## What to produce
Copy out the line that contains "List (String × String) → Bool" and the lines after it through the final one in the entries below, exactly, with no other lines.

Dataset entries
-- pv_equiv track=rewrite | github.com/sm2774us/competitive_programming | Graph/018_leetcode_P_990_SatisfiabilityOfEqualityEquations_Application_Of_Kosaraju_Algorithm/Solution.py | equationsPossibleUsingBFS
-- ===== SOURCE A (Python) =====
-- from typing import List
-- import collections
--
-- def equationsPossibleUsingBFS(equations: List[str]) -> bool:
--     graph = collections.defaultdict(set)
--     check = []
--     '''
--     def dfs(u, target, visited):
--         if u == target: return True
--         visited.add(u)
--         for v in graph[u]:
--             if v in visited: continue
--             return dfs(v, target, visited):
--     '''
--     def bfs(u, target):
--         Q = collections.deque([u])
--         visited = set([u])
--         while Q:
--             u = Q.popleft()
--             if u == target: return True
--             for v in graph[u]:
--                 if v not in visited:
--                     visited.add(v)
--                     Q.append(v)
--         return False
--
--     for eq in equations:
--         if eq[1:3] == '!=':
--             a, b = eq.split('!=')
--             check.append((a, b))
--             continue
--         u, v = eq.split('==')
--         graph[u].add(v)
--         graph[v].add(u)
--
--     for u, v in check:
--         if bfs(u, v):
--             return False
--     return True
-- ===== SOURCE B (Python) =====
-- from typing import List
--
-- def equationsPossibleUsingBFS(equations: List[str]) -> bool:
--     # union of disjoint components instead of graph + BFS
--     comps = []  # disjoint sets of variables
--     check = []
--     for eq in equations:
--         if eq[1:3] == '!=':
--             a, b = eq.split('!=')
--             check.append((a, b))
--         else:
--             u, v = eq.split('==')
--             cu = {u}
--             cv = {v}
--             rest = []
--             for c in comps:
--                 if u in c:
--                     cu = c
--                 elif v in c:
--                     cv = c
--                 else:
--                     rest.append(c)
--             comps = rest + [cu | cv]
--
--     def same(a, b):
--         return a == b or any(a in c and b in c for c in comps)
--
--     return not any(same(a, b) for a, b in check)
-- ===== Notes on version B (the rewrite author's own statement) =====
-- stated objective: alternative
-- what changed: Replaced the adjacency-graph plus per-inequality BFS with incremental merging of disjoint variable components: each '==' merges the (at most) two components containing its sides, and each '!=' pair is then checked by same-component membership instead of a graph search.
import Mathlib
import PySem

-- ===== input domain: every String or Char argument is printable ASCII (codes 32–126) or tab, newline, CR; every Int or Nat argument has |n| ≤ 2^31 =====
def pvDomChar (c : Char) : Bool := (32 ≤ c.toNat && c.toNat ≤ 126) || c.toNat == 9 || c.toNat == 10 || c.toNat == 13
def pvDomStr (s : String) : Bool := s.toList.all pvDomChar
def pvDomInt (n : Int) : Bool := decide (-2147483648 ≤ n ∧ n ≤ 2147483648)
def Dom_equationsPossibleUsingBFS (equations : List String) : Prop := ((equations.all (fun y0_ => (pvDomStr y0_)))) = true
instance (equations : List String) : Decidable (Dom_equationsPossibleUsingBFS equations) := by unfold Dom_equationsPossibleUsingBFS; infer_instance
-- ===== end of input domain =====

-- B replaces A's adjacency graph + per-inequality BFS by incremental merging of disjoint
-- variable components ('alternative' objective); return values agree on every input where A
-- does not raise (Pre_ excludes the equations whose split-unpacking raises ValueError).

-- ===== PORT A =====
-- graph[u].add(v); graph[v].add(u)  (defaultdict(set))
def pvGraphAdd (g : PySem.Dict String (PySem.Set String)) (u v : String) :
    PySem.Dict String (PySem.Set String) :=
  g.insert u (PySem.Set.add (g.getD u PySem.Set.empty) v)

-- loop body of A's first 'for eq in equations' (on a bad unpack Python raises; outside Pre_)
def pvStepA (st : PySem.Dict String (PySem.Set String) × List (String × String)) (eq : String) :
    PySem.Dict String (PySem.Set String) × List (String × String) :=
  if PySem.Str.slice eq (some 1) (some 3) == "!=" then
    match PySem.Str.split? eq "!=" with
    | some [a, b] => (st.1, st.2 ++ [(a, b)])
    | _ => st
  else
    match PySem.Str.split? eq "==" with
    | some [u, v] => (pvGraphAdd (pvGraphAdd st.1 u v) v u, st.2)
    | _ => st

-- 'for v in graph[u]: if v not in visited: visited.add(v); Q.append(v)'
def pvBfsInner (visited : PySem.Set String) (Q : List String) :
    List String → PySem.Set String × List String
  | [] => (visited, Q)
  | v :: ns =>
    if PySem.Set.contains visited v then pvBfsInner visited Q ns
    else pvBfsInner (PySem.Set.add visited v) (Q ++ [v]) ns

-- all vertices occurring as neighbours, for the termination measure only
def pvVerts (g : PySem.Dict String (PySem.Set String)) : List String :=
  g.values.flatMap (fun c => c)

def pvUnvis (g : PySem.Dict String (PySem.Set String)) (vis : PySem.Set String) : Nat :=
  ((pvVerts g).filter (fun x => !(PySem.Set.contains vis x))).length

lemma pvMem_verts (g : PySem.Dict String (PySem.Set String)) (u x : String)
    (h : x ∈ g.getD u PySem.Set.empty) : x ∈ pvVerts g := by
  rw [PySem.Dict.getD_eq_get?_getD] at h
  cases hg : g.get? u with
  | none => rw [hg] at h; simp [PySem.Set.empty] at h
  | some s =>
    rw [hg] at h
    simp only [Option.getD_some] at h
    have hsv : s ∈ g.values := by
      have hm := PySem.Dict.mem_items_of_get?_eq_some g hg
      simp [PySem.Dict.values]
      exact ⟨u, hm⟩
    exact List.mem_flatMap.mpr ⟨s, hsv, h⟩

lemma pvUnvis_add (g : PySem.Dict String (PySem.Set String)) (vis : PySem.Set String)
    (v : String) (hv : v ∈ pvVerts g) (hnv : PySem.Set.contains vis v = false) :
    pvUnvis g (PySem.Set.add vis v) + 1 ≤ pvUnvis g vis := by
  unfold pvUnvis
  have hfe : ((pvVerts g).filter (fun x => !(PySem.Set.contains (PySem.Set.add vis v) x)))
      = ((pvVerts g).filter (fun x => !(PySem.Set.contains vis x))).filter (fun x => !(x == v)) := by
    rw [List.filter_filter]
    apply List.filter_congr
    intro x hx
    have : (PySem.Set.contains (PySem.Set.add vis v) x = true) ↔ (PySem.Set.contains vis x = true ∨ x = v) := by
      rw [PySem.Set.contains_iff, PySem.Set.mem_add, PySem.Set.contains_iff]
    cases hc : PySem.Set.contains (PySem.Set.add vis v) x <;>
    cases hc1 : PySem.Set.contains vis x <;>
    cases hc2 : (x == v) <;> simp_all
  rw [hfe]
  have hv1 : v ∈ (pvVerts g).filter (fun x => !(PySem.Set.contains vis x)) := by
    rw [List.mem_filter]
    refine ⟨hv, by
      simp only [Bool.not_eq_true']
      exact hnv⟩
  have := List.length_filter_lt_length_iff_exists
    (l := (pvVerts g).filter (fun x => !(PySem.Set.contains vis x)))
    (p := fun x => !(x == v)) |>.mpr ⟨v, hv1, by simp⟩
  omega

lemma pvBfsInner_measure (g : PySem.Dict String (PySem.Set String)) (ns : List String) :
    ∀ vis Q, (∀ x ∈ ns, x ∈ pvVerts g) →
    pvUnvis g (pvBfsInner vis Q ns).1 + (pvBfsInner vis Q ns).2.length ≤
      pvUnvis g vis + Q.length := by
  induction ns with
  | nil => intro vis Q _; simp [pvBfsInner]
  | cons v ns ih =>
    intro vis Q h
    rw [pvBfsInner]
    by_cases hc : PySem.Set.contains vis v = true
    · simp only [hc, if_true]
      exact ih vis Q (fun x hx => h x (List.mem_cons_of_mem _ hx))
    · simp only [Bool.not_eq_true] at hc
      simp only [hc, Bool.false_eq_true, if_false]
      have h1 := ih (PySem.Set.add vis v) (Q ++ [v]) (fun x hx => h x (List.mem_cons_of_mem _ hx))
      have h2 := pvUnvis_add g vis v (h v (List.mem_cons_self)) hc
      simp only [List.length_append, List.length_cons, List.length_nil] at h1 ⊢
      omega

-- the 'while Q' loop of A's bfs
def pvBfsLoop (g : PySem.Dict String (PySem.Set String)) (target : String)
    (Q : List String) (visited : PySem.Set String) : Bool :=
  match Q with
  | [] => false
  | u :: Qt =>
    if u == target then true
    else
      let p := pvBfsInner visited Qt (g.getD u PySem.Set.empty)
      pvBfsLoop g target p.2 p.1
termination_by pvUnvis g visited + Q.length
decreasing_by
  have h := pvBfsInner_measure g (g.getD u PySem.Set.empty) visited Qt
    (fun x hx => pvMem_verts g u x hx)
  simp only [List.length_cons]
  omega

-- A's bfs(u, target): Q = deque([u]), visited = set([u])
def pvBfs (g : PySem.Dict String (PySem.Set String)) (u target : String) : Bool :=
  pvBfsLoop g target [u] (PySem.Set.add PySem.Set.empty u)

-- 'for u, v in check: if bfs(u, v): return False / return True'
def pvCheckLoop (g : PySem.Dict String (PySem.Set String)) :
    List (String × String) → Bool
  | [] => true
  | (u, v) :: rest => if pvBfs g u v then false else pvCheckLoop g rest

def equationsPossibleUsingBFS (equations : List String) : Bool :=
  let st := equations.foldl pvStepA (PySem.Dict.empty, [])
  pvCheckLoop st.1 st.2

## Answer
    List (String × String) → Bool
  | [] => true
  | (u, v) :: rest => if pvBfs g u v then false else pvCheckLoop g rest

def equationsPossibleUsingBFS (equations : List String) : Bool :=
  let st := equations.foldl pvStepA (PySem.Dict.empty, [])
  pvCheckLoop st.1 st.2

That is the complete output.